◆ Brief: All lines before the one containing "-- stated objective: alternative", plus that line itself, are to be printed exactly as they appear below.

◆ Record excerpts:
-- pv_equiv track=rewrite | github.com/alanmorshinin/MORSHININ | samrabotavshkole/106.py | maasiv4ik
-- ===== SOURCE A (Python) =====
-- def maasiv4ik(a):
--     maxmass = 0
--     cur = 0
--     for i in a:
--         if i % 2 != 0:
--             cur += 1
--             maxmass = max(maxmass, cur)
--         else:
--             cur = 0
--     return maxmass
-- ===== SOURCE B (Python) =====
-- def maasiv4ik(a):
--     # Boundary method: odd runs are the gaps between consecutive even positions.
--     bounds = [-1] + [i for i, x in enumerate(a) if x % 2 == 0] + [len(a)]
--     return max(y - x - 1 for x, y in zip(bounds, bounds[1:]))
-- ===== Notes on version B (the rewrite author's own statement) =====
-- stated objective: alternative
-- what changed: Instead of threading a running counter, B collects the positions of even elements, pads them with sentinels -1 and len(a), and returns the largest gap minus one between consecutive boundary positions.
import Mathlib
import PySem

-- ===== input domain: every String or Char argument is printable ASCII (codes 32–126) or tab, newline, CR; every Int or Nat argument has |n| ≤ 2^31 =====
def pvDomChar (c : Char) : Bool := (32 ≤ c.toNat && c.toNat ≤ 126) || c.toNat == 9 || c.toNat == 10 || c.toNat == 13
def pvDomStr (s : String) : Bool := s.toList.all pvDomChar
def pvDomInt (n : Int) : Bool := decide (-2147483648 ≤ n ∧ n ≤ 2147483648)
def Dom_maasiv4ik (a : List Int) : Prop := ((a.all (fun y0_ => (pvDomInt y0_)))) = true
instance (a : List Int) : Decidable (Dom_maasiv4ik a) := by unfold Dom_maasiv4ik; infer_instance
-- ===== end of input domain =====

-- B computes the answer as the largest gap between consecutive even positions (with sentinels)
-- instead of threading a running counter; same return value, no speed claim.

-- ===== PORT A =====
-- A's for-loop threading (maxmass, cur) through the list.
def maasiv4ik (a : List Int) : Int :=
  (a.foldl (fun (st : Int × Int) i =>
      if PySem.Int.mod i 2 ≠ 0 then (max st.1 (st.2 + 1), st.2 + 1)
      else (st.1, 0))
    (0, 0)).1

-- ===== PORT B =====
-- Python's max(nonempty sequence); the [] branch is unreachable in B (bounds always has ≥ 2 entries).
def pvMaxList : List Int → Int
  | [] => 0
  | g :: gs => gs.foldl max g

-- Source B: bounds = [-1] + [i for i, x in enumerate(a) if x % 2 == 0] + [len(a)];
--       max(y - x - 1 for x, y in zip(bounds, bounds[1:]))   (bounds[1:] = tail here, exact)
def maasiv4ik_alt (a : List Int) : Int :=
  let bounds : List Int :=
    (-1 : Int) :: (((PySem.List.enumerate a 0).filterMap
        (fun p => if PySem.Int.mod p.2 2 = 0 then some p.1 else none)) ++ [(a.length : Int)])
  pvMaxList ((bounds.zip bounds.tail).map (fun p => p.2 - p.1 - 1))

-- ===== PRECONDITION & SPEC =====
def Spec_maasiv4ik (a : List Int) (out : Int) : Prop := out = maasiv4ik_alt a
instance (a : List Int) (out : Int) : Decidable (Spec_maasiv4ik a out) := by unfold Spec_maasiv4ik; infer_instance

-- ===== CLAIM (what is proved, stated in full; the proofs are below) =====
def Claim_equal_maasiv4ik : Prop := ∀ (a : List Int), Dom_maasiv4ik a → Spec_maasiv4ik a (maasiv4ik a)

-- ===== LEMMAS AND PROOFS =====

def pvOddB (x : Int) : Bool := PySem.Int.mod x 2 != 0

-- best c t = best achievable run-max over t given a current odd run of length c ending just before t
def pvBest (c : Int) : List Int → Int
  | [] => 0
  | i :: t => if pvOddB i then max (c + 1) (pvBest (c + 1) t) else pvBest 0 t

theorem pvFoldA_eq_best (a : List Int) : ∀ (m c : Int), 0 ≤ c → c ≤ m →
    (a.foldl (fun (st : Int × Int) i =>
        if PySem.Int.mod i 2 ≠ 0 then (max st.1 (st.2 + 1), st.2 + 1)
        else (st.1, 0)) (m, c)).1 = max m (pvBest c a) := by
  induction a with
  | nil => intro m c hc hcm; simp [pvBest]; omega
  | cons i t ih =>
    intro m c hc hcm
    by_cases h : PySem.Int.mod i 2 = 0
    · have h1 : ¬ (PySem.Int.mod i 2 ≠ 0) := not_not_intro h
      have h2 : pvOddB i = false := by
        simp only [pvOddB, h, bne_self_eq_false]
      rw [List.foldl_cons, pvBest, if_neg h1, h2]
      simp only [Bool.false_eq_true, if_false]
      exact ih m 0 le_rfl (by omega)
    · have h2 : pvOddB i = true := by
        simp only [pvOddB, bne_iff_ne, ne_eq]; exact h
      rw [List.foldl_cons, pvBest, if_pos h, h2]
      simp only [if_true]
      rw [ih (max m (c + 1)) (c + 1) (by omega) (by omega)]
      omega

theorem pvBest_nonneg : ∀ (t : List Int) (c : Int), 0 ≤ c → 0 ≤ pvBest c t := by
  intro t
  induction t with
  | nil => intro c hc; simp [pvBest]
  | cons i t ih =>
    intro c hc
    by_cases h : pvOddB i
    · rw [pvBest]; simp only [h, if_true]
      have := ih (c + 1) (by omega)
      omega
    · rw [pvBest]; simp only [h, Bool.false_eq_true, if_false]
      exact ih 0 le_rfl

-- positions (starting at offset k) of the even elements
def pvE (k : Int) : List Int → List Int
  | [] => []
  | x :: t => if PySem.Int.mod x 2 = 0 then k :: pvE (k + 1) t else pvE (k + 1) t

theorem pvE_enum : ∀ (t : List Int) (k : Int),
    (PySem.List.enumerate t k).filterMap
        (fun p => if PySem.Int.mod p.2 2 = 0 then some p.1 else none) = pvE k t := by
  intro t
  induction t with
  | nil => intro k; simp [PySem.List.enumerate_nil, pvE]
  | cons x t ih =>
    intro k
    rw [PySem.List.enumerate_cons, List.filterMap_cons, pvE]
    by_cases h : PySem.Int.mod x 2 = 0
    · simp only [if_pos h, ih]
    · simp only [if_neg h, ih]

-- maximum gap − 1 over the boundary sequence prev :: bs ++ [n]
def pvG (prev : Int) : List Int → Int → Int
  | [], n => n - prev - 1
  | b :: bs, n => max (b - prev - 1) (pvG b bs n)

theorem pvFoldl_max_max : ∀ (t : List Int) (x h : Int),
    t.foldl max (max x h) = max x (t.foldl max h) := by
  intro t
  induction t with
  | nil => intro x h; simp
  | cons y t ih =>
    intro x h
    simp only [List.foldl_cons]
    rw [max_assoc, ih]

theorem pvMaxList_zip : ∀ (bs : List Int) (prev n : Int),
    pvMaxList ((((prev :: (bs ++ [n])).zip ((prev :: (bs ++ [n])).tail)).map
        (fun p => p.2 - p.1 - 1))) = pvG prev bs n := by
  intro bs
  induction bs with
  | nil => intro prev n; simp [pvMaxList, pvG]
  | cons b bs ih =>
    intro prev n
    have hr := ih b n
    rw [List.tail_cons] at hr
    cases hzip : ((b :: (bs ++ [n])).zip (bs ++ [n])).map
        (fun p : Int × Int => p.2 - p.1 - 1) with
    | nil =>
      exfalso; cases bs <;> simp at hzip
    | cons g gs =>
      rw [hzip, pvMaxList] at hr
      have hstep : (prev :: (b :: bs ++ [n])).zip ((prev :: (b :: bs ++ [n])).tail)
          = (prev, b) :: ((b :: (bs ++ [n])).zip (bs ++ [n])) := by
        simp
      rw [hstep, List.map_cons, hzip, pvMaxList, pvG, List.foldl_cons, pvFoldl_max_max, hr]

theorem pvG_best : ∀ (t : List Int) (c k : Int), 0 ≤ c →
    pvG (k - 1 - c) (pvE k t) (k + t.length) = max c (pvBest c t) := by
  intro t
  induction t with
  | nil =>
    intro c k hc
    simp only [pvE, pvG, pvBest, List.length_nil]
    omega
  | cons x t ih =>
    intro c k hc
    by_cases h : PySem.Int.mod x 2 = 0
    · have ho : pvOddB x = false := by simp only [pvOddB, h, bne_self_eq_false]
      rw [pvE, if_pos h, pvG, pvBest]
      simp only [ho, Bool.false_eq_true, if_false, List.length_cons]
      push_cast
      have h0 := ih 0 (k + 1) le_rfl
      rw [show k + 1 - 1 - 0 = k by ring] at h0
      rw [show k + ((t.length : Int) + 1) = (k + 1) + t.length by ring, h0]
      have hnn := pvBest_nonneg t 0 le_rfl
      omega
    · have ho : pvOddB x = true := by simp only [pvOddB, bne_iff_ne, ne_eq]; exact h
      rw [pvE, if_neg h, pvBest]
      simp only [ho, if_true, List.length_cons]
      push_cast
      have h1 := ih (c + 1) (k + 1) (by omega)
      rw [show k - 1 - c = k + 1 - 1 - (c + 1) by ring,
          show k + ((t.length : Int) + 1) = k + 1 + (t.length : Int) by ring, h1]
      omega

-- ===== VERDICT (by name: the statement is the Claim_ definition above) =====
theorem maasiv4ik_spec : Claim_equal_maasiv4ik := by
  intro a _
  unfold Spec_maasiv4ik maasiv4ik maasiv4ik_alt
  rw [pvFoldA_eq_best a 0 0 le_rfl le_rfl]
  simp only [pvE_enum]
  rw [pvMaxList_zip (pvE 0 a) (-1) (a.length)]
  have h := pvG_best a 0 0 le_rfl
  simp only [sub_zero, zero_sub, zero_add] at h
  exact h.symm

◆ Response area:
-- pv_equiv track=rewrite | github.com/alanmorshinin/MORSHININ | samrabotavshkole/106.py | maasiv4ik
-- ===== SOURCE A (Python) =====
-- def maasiv4ik(a):
--     maxmass = 0
--     cur = 0
--     for i in a:
--         if i % 2 != 0:
--             cur += 1
--             maxmass = max(maxmass, cur)
--         else:
--             cur = 0
--     return maxmass
-- ===== SOURCE B (Python) =====
-- def maasiv4ik(a):
--     # Boundary method: odd runs are the gaps between consecutive even positions.
--     bounds = [-1] + [i for i, x in enumerate(a) if x % 2 == 0] + [len(a)]
--     return max(y - x - 1 for x, y in zip(bounds, bounds[1:]))
-- ===== Notes on version B (the rewrite author's own statement) =====
-- stated objective: alternative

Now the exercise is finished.